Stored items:
■ ■ ■

-- pv_equiv track=rewrite | github.com/bl4ck0w1/nuke403 | core/ai_core/payload_gan.py | _is_valid_candidate
-- ===== SOURCE A (Python) =====
-- def _is_valid_candidate(s: str, min_len: int = 4) -> bool:
--     if len(s) < min_len:
--         return False
--     if any(ord(c) < 0x20 and c not in ("\t", "\n", "\r") for c in s):
--         return False
--     trivial = ("aaaa", "////", ";;;;", "----", "%%%%")
--     if any(t in s for t in trivial):
--         return False
--     if not any(c in s for c in ("%", "/", ";", "?", "=", "\\")):
--         return False
--     return True
-- ===== SOURCE B (Python) =====
-- def _is_valid_candidate(s: str, min_len: int = 4) -> bool:
--     if len(s) < min_len:
--         return False
--     ctrl = special = trivial = False
--     prev = None
--     run = 0
--     for c in s:
--         if ord(c) < 0x20 and c not in "\t\n\r":
--             ctrl = True
--         if c in "%/;?=\\":
--             special = True
--         run = run + 1 if c == prev else 1
--         prev = c
--         if run >= 4 and c in "a/;-%":
--             trivial = True
--     return not ctrl and not trivial and special
-- ===== Notes on version B (the rewrite author's own statement) =====
-- stated objective: alternative
-- what changed: Replaces A's four independent passes (control-char scan, five substring-containment tests, six character-membership tests) with a single left-to-right pass that maintains a control flag, a special-char flag, and a run-length counter detecting the trivial 4-char runs.
import Mathlib
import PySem

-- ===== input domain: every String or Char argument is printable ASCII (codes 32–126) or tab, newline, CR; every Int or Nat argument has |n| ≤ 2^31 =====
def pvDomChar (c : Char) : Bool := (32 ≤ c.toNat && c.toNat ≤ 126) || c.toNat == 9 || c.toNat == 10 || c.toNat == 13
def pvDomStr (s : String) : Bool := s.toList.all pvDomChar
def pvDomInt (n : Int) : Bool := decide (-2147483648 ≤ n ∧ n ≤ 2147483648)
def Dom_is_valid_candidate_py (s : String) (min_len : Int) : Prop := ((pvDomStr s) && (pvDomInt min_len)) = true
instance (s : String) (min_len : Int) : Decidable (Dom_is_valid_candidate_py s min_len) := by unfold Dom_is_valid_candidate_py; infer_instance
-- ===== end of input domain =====

-- B replaces A's four independent passes (control-char scan, five substring tests, six membership
-- tests) by a single left-to-right pass keeping three flags and a run-length counter (objective: alternative).

-- ===== PORT A =====
def is_valid_candidate_py (s : String) (min_len : Int) : Bool :=
  if (PySem.Str.len s : Int) < min_len then false
  else if s.toList.any (fun c => decide (c.toNat < 0x20) && !(c == '\t' || c == '\n' || c == '\r')) then false
  else if ["aaaa", "////", ";;;;", "----", "%%%%"].any (fun t => PySem.Str.isIn t s) then false
  else if !(["%", "/", ";", "?", "=", "\\"].any (fun t => PySem.Str.isIn t s)) then false
  else true

-- ===== PORT B =====
-- the loop of Source B: state = (ctrl, special, trivial) flags plus (prev, run) run-length tracker
def pvAltLoop : List Char → Option Char → Nat → Bool → Bool → Bool → Bool × Bool × Bool
  | [], _, _, ctrl, spec, triv => (ctrl, spec, triv)
  | c :: cs, prev, run, ctrl, spec, triv =>
      let ctrl' := ctrl || (decide (c.toNat < 0x20) && !(c == '\t' || c == '\n' || c == '\r'))
      let spec' := spec || ['%', '/', ';', '?', '=', '\\'].contains c
      let run' := if some c == prev then run + 1 else 1
      let triv' := triv || (decide (4 ≤ run') && ['a', '/', ';', '-', '%'].contains c)
      pvAltLoop cs (some c) run' ctrl' spec' triv'

def is_valid_candidate_py_alt (s : String) (min_len : Int) : Bool :=
  if (PySem.Str.len s : Int) < min_len then false
  else
    let r := pvAltLoop s.toList none 0 false false false
    !r.1 && !r.2.2 && r.2.1

-- ===== PRECONDITION & SPEC =====
def Spec_is_valid_candidate_py (s : String) (min_len : Int) (out : Bool) : Prop := out = is_valid_candidate_py_alt s min_len
instance (s : String) (min_len : Int) (out : Bool) : Decidable (Spec_is_valid_candidate_py s min_len out) := by unfold Spec_is_valid_candidate_py; infer_instance

-- ===== CLAIM (what is proved, stated in full; the proofs are below) =====
def Claim_equal_is_valid_candidate_py : Prop := ∀ (s : String) (min_len : Int), Dom_is_valid_candidate_py s min_len → Spec_is_valid_candidate_py s min_len (is_valid_candidate_py s min_len)

-- ===== LEMMAS AND PROOFS =====

-- the trivial-run component of B's loop, in isolation
def pvDetect : List Char → Option Char → Nat → Bool
  | [], _, _ => false
  | c :: cs, prev, run =>
      let run' := if some c == prev then run + 1 else 1
      (decide (4 ≤ run') && ['a', '/', ';', '-', '%'].contains c) || pvDetect cs (some c) run'

lemma pvAltLoop_split (cs : List Char) (prev : Option Char) (run : Nat) (ctrl spec triv : Bool) :
    pvAltLoop cs prev run ctrl spec triv =
      (ctrl || cs.any (fun c => decide (c.toNat < 0x20) && !(c == '\t' || c == '\n' || c == '\r')),
       spec || cs.any (fun c => ['%', '/', ';', '?', '=', '\\'].contains c),
       triv || pvDetect cs prev run) := by
  induction cs generalizing prev run ctrl spec triv with
  | nil => simp [pvAltLoop, pvDetect]
  | cons c cs ih => simp [pvAltLoop, pvDetect, ih, Bool.or_assoc]

lemma pv_not_infix_of_short {c : Char} {l : List Char} (h : l.length < 4) :
    ¬ (List.replicate 4 c <:+: l) := fun hi => by
  have := hi.length_le; simp at this; omega

lemma pv_infix_cons {d c : Char} (hdc : d ≠ c) (cs : List Char) :
    (List.replicate 4 d <:+: c :: cs) ↔ (List.replicate 4 d <:+: cs) := by
  rw [List.infix_cons_iff]
  constructor
  · rintro (hp | hi)
    · exfalso
      have h4 : List.replicate 4 d = d :: List.replicate 3 d := rfl
      rw [h4, List.cons_prefix_cons] at hp
      exact hdc hp.1
    · exact hi
  · exact Or.inr

lemma pv_rep_cons (k : Nat) (p : Char) (cs : List Char) :
    List.replicate k p ++ p :: cs = List.replicate (k + 1) p ++ cs := by
  simp [List.replicate_succ', List.append_assoc]

lemma pv_infix_rep {d p : Char} (hdp : d ≠ p) (k : Nat) (cs : List Char) :
    (List.replicate 4 d <:+: List.replicate k p ++ cs) ↔ (List.replicate 4 d <:+: cs) := by
  induction k with
  | zero => simp
  | succ k ih =>
      have hlist : List.replicate (k + 1) p ++ cs = p :: (List.replicate k p ++ cs) := by
        rw [List.replicate_succ, List.cons_append]
      rw [hlist, pv_infix_cons hdp]
      exact ih

lemma pv_quad_not_prefix {p c : Char} (hpc : c ≠ p) {k : Nat} (hk : k ≤ 3) (cs : List Char) :
    ¬ (List.replicate 4 p <+: List.replicate k p ++ c :: cs) := by
  intro h
  have hkl : k < (List.replicate 4 p).length := by simp; omega
  have := h.getElem hkl
  rw [List.getElem_replicate] at this
  rw [List.getElem_append_right (by simp)] at this
  simp at this
  exact hpc this.symm

lemma pv_infix_rep_block {p c : Char} (hpc : c ≠ p) {k : Nat} (hk : k ≤ 3) (cs : List Char) :
    (List.replicate 4 p <:+: List.replicate k p ++ c :: cs) ↔ (List.replicate 4 p <:+: cs) := by
  induction k with
  | zero =>
      simp only [List.replicate_zero, List.nil_append]
      exact pv_infix_cons (Ne.symm hpc) cs
  | succ k ih =>
      have hlist : List.replicate (k + 1) p ++ c :: cs = p :: (List.replicate k p ++ c :: cs) := by
        rw [List.replicate_succ, List.cons_append]
      rw [hlist, List.infix_cons_iff]
      constructor
      · rintro (hp | hi)
        · exact absurd (hlist.symm ▸ hp) (pv_quad_not_prefix hpc hk cs)
        · exact (ih (by omega)).1 hi
      · intro h; exact Or.inr ((ih (by omega)).2 h)

lemma pv_detect_some (cs : List Char) : ∀ (p : Char) (r : Nat),
    pvDetect cs (some p) r = true ↔
      ∃ c ∈ ['a', '/', ';', '-', '%'], List.replicate 4 c <:+: (List.replicate (min r 3) p ++ cs) := by
  induction cs with
  | nil =>
      intro p r
      constructor
      · intro h; simp [pvDetect] at h
      · rintro ⟨c, _, hi⟩
        exact absurd hi (pv_not_infix_of_short (by
          simp only [List.append_nil, List.length_replicate]; omega))
  | cons c cs ih =>
      intro p r
      by_cases hcp : c = p
      · subst hcp
        have hstep : pvDetect (c :: cs) (some c) r
            = ((decide (4 ≤ r + 1) && ['a', '/', ';', '-', '%'].contains c)
                || pvDetect cs (some c) (r + 1)) := by
          simp [pvDetect]
        rw [hstep]
        by_cases hr : 3 ≤ r
        · have h1 : min r 3 = 3 := by omega
          have h2 : (decide (4 ≤ r + 1)) = true := by simp; omega
          rw [h1, pv_rep_cons 3 c cs, h2, Bool.true_and]
          by_cases hc : c ∈ ['a', '/', ';', '-', '%']
          · constructor
            · intro _
              exact ⟨c, hc, (List.prefix_append _ _).isInfix⟩
            · intro _
              simp [hc]
          · have hcont : (['a', '/', ';', '-', '%'].contains c) = false := by simpa using hc
            rw [hcont, Bool.false_or]
            rw [ih c (r + 1)]
            have h3 : min (r + 1) 3 = 3 := by omega
            rw [h3]
            apply exists_congr; intro d
            apply and_congr_right; intro hd
            have hdc : d ≠ c := fun h => hc (h ▸ hd)
            rw [pv_infix_rep hdc 4, pv_infix_rep hdc 3]
        · have h1 : min r 3 = r := by omega
          have h2 : (decide (4 ≤ r + 1)) = false := by simp; omega
          have h3 : min (r + 1) 3 = r + 1 := by omega
          rw [h1, pv_rep_cons r c cs, h2, Bool.false_and, Bool.false_or]
          rw [ih c (r + 1), h3]
      · have hstep : pvDetect (c :: cs) (some p) r = pvDetect cs (some c) 1 := by
          simp [pvDetect, hcp]
        rw [hstep, ih c 1]
        have h1 : min 1 3 = 1 := rfl
        rw [h1]
        simp only [List.replicate_one, List.singleton_append]
        apply exists_congr; intro d
        apply and_congr_right; intro _
        by_cases hdp : d = p
        · subst hdp
          rw [pv_infix_rep_block hcp (Nat.min_le_right r 3) cs, pv_infix_cons (Ne.symm hcp) cs]
        · rw [pv_infix_rep hdp (min r 3) (c :: cs)]

lemma pv_detect_start (cs : List Char) :
    pvDetect cs none 0 = true ↔ ∃ c ∈ ['a', '/', ';', '-', '%'], List.replicate 4 c <:+: cs := by
  cases cs with
  | nil =>
      constructor
      · intro h; simp [pvDetect] at h
      · rintro ⟨c, _, hi⟩; exact absurd hi (pv_not_infix_of_short (by simp))
  | cons c cs =>
      have hstep : pvDetect (c :: cs) none 0 = pvDetect cs (some c) 1 := by
        simp [pvDetect]
      rw [hstep, pv_detect_some cs c 1]
      simp

lemma pv_singleton_infix {c : Char} {l : List Char} : ([c] <:+: l) ↔ c ∈ l := by
  constructor
  · intro h; exact h.subset (by simp)
  · intro h
    obtain ⟨s, t, rfl⟩ := List.append_of_mem h
    exact ⟨s, t, by simp⟩

-- ===== VERDICT (by name: the statement is the Claim_ definition above) =====
theorem is_valid_candidate_py_spec : Claim_equal_is_valid_candidate_py := by
  intro s min_len _
  unfold Spec_is_valid_candidate_py is_valid_candidate_py is_valid_candidate_py_alt
  by_cases hlen : (PySem.Str.len s : Int) < min_len
  · rw [if_pos hlen, if_pos hlen]
  · rw [if_neg hlen, if_neg hlen]
    rw [pvAltLoop_split]
    have htriv : (["aaaa", "////", ";;;;", "----", "%%%%"].any (fun t => PySem.Str.isIn t s))
        = pvDetect s.toList none 0 := by
      rw [Bool.eq_iff_iff, pv_detect_start]
      simp only [List.any_cons, List.any_nil, Bool.or_eq_true, Bool.or_false,
        PySem.Str.isIn_eq, PySem.Chars.isIn_iff_infix]
      constructor
      · rintro (h | h | h | h | h)
        · exact ⟨'a', by simp, by simpa using h⟩
        · exact ⟨'/', by simp, by simpa using h⟩
        · exact ⟨';', by simp, by simpa using h⟩
        · exact ⟨'-', by simp, by simpa using h⟩
        · exact ⟨'%', by simp, by simpa using h⟩
      · rintro ⟨d, hd, hi⟩
        simp only [List.mem_cons, List.not_mem_nil, or_false] at hd
        rcases hd with rfl | rfl | rfl | rfl | rfl
        · exact Or.inl (by simpa using hi)
        · exact Or.inr (Or.inl (by simpa using hi))
        · exact Or.inr (Or.inr (Or.inl (by simpa using hi)))
        · exact Or.inr (Or.inr (Or.inr (Or.inl (by simpa using hi))))
        · exact Or.inr (Or.inr (Or.inr (Or.inr (by simpa using hi))))
    have hspec : (["%", "/", ";", "?", "=", "\\"].any (fun t => PySem.Str.isIn t s))
        = s.toList.any (fun c => ['%', '/', ';', '?', '=', '\\'].contains c) := by
      rw [Bool.eq_iff_iff]
      simp only [List.any_cons, List.any_nil, Bool.or_eq_true, Bool.or_false,
        PySem.Str.isIn_eq, PySem.Chars.isIn_iff_infix, List.any_eq_true]
      constructor
      · rintro (h | h | h | h | h | h) <;>
          first
          | exact ⟨'%', pv_singleton_infix.1 (by simpa using h), by simp⟩
          | exact ⟨'/', pv_singleton_infix.1 (by simpa using h), by simp⟩
          | exact ⟨';', pv_singleton_infix.1 (by simpa using h), by simp⟩
          | exact ⟨'?', pv_singleton_infix.1 (by simpa using h), by simp⟩
          | exact ⟨'=', pv_singleton_infix.1 (by simpa using h), by simp⟩
          | exact ⟨'\\', pv_singleton_infix.1 (by simpa using h), by simp⟩
      · rintro ⟨d, hd, hmem⟩
        have hd' : d ∈ (['%', '/', ';', '?', '=', '\\'] : List Char) := by simpa using hmem
        simp only [List.mem_cons, List.not_mem_nil, or_false] at hd'
        rcases hd' with rfl | rfl | rfl | rfl | rfl | rfl
        · exact Or.inl (by simpa using pv_singleton_infix.2 hd)
        · exact Or.inr (Or.inl (by simpa using pv_singleton_infix.2 hd))
        · exact Or.inr (Or.inr (Or.inl (by simpa using pv_singleton_infix.2 hd)))
        · exact Or.inr (Or.inr (Or.inr (Or.inl (by simpa using pv_singleton_infix.2 hd))))
        · exact Or.inr (Or.inr (Or.inr (Or.inr (Or.inl (by simpa using pv_singleton_infix.2 hd)))))
        · exact Or.inr (Or.inr (Or.inr (Or.inr (Or.inr (by simpa using pv_singleton_infix.2 hd)))))
    rw [htriv, hspec]
    cases s.toList.any (fun c => decide (c.toNat < 0x20) && !(c == '\t' || c == '\n' || c == '\r')) <;>
      cases pvDetect s.toList none 0 <;>
      cases s.toList.any (fun c => ['%', '/', ';', '?', '=', '\\'].contains c) <;> simp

■ ■ ■

> [Task goal]
Retrieve every line above holding the word "hmem".

> [Exercise answer]
      · rintro ⟨d, hd, hmem⟩
        have hd' : d ∈ (['%', '/', ';', '?', '=', '\\'] : List Char) := by simpa using hmem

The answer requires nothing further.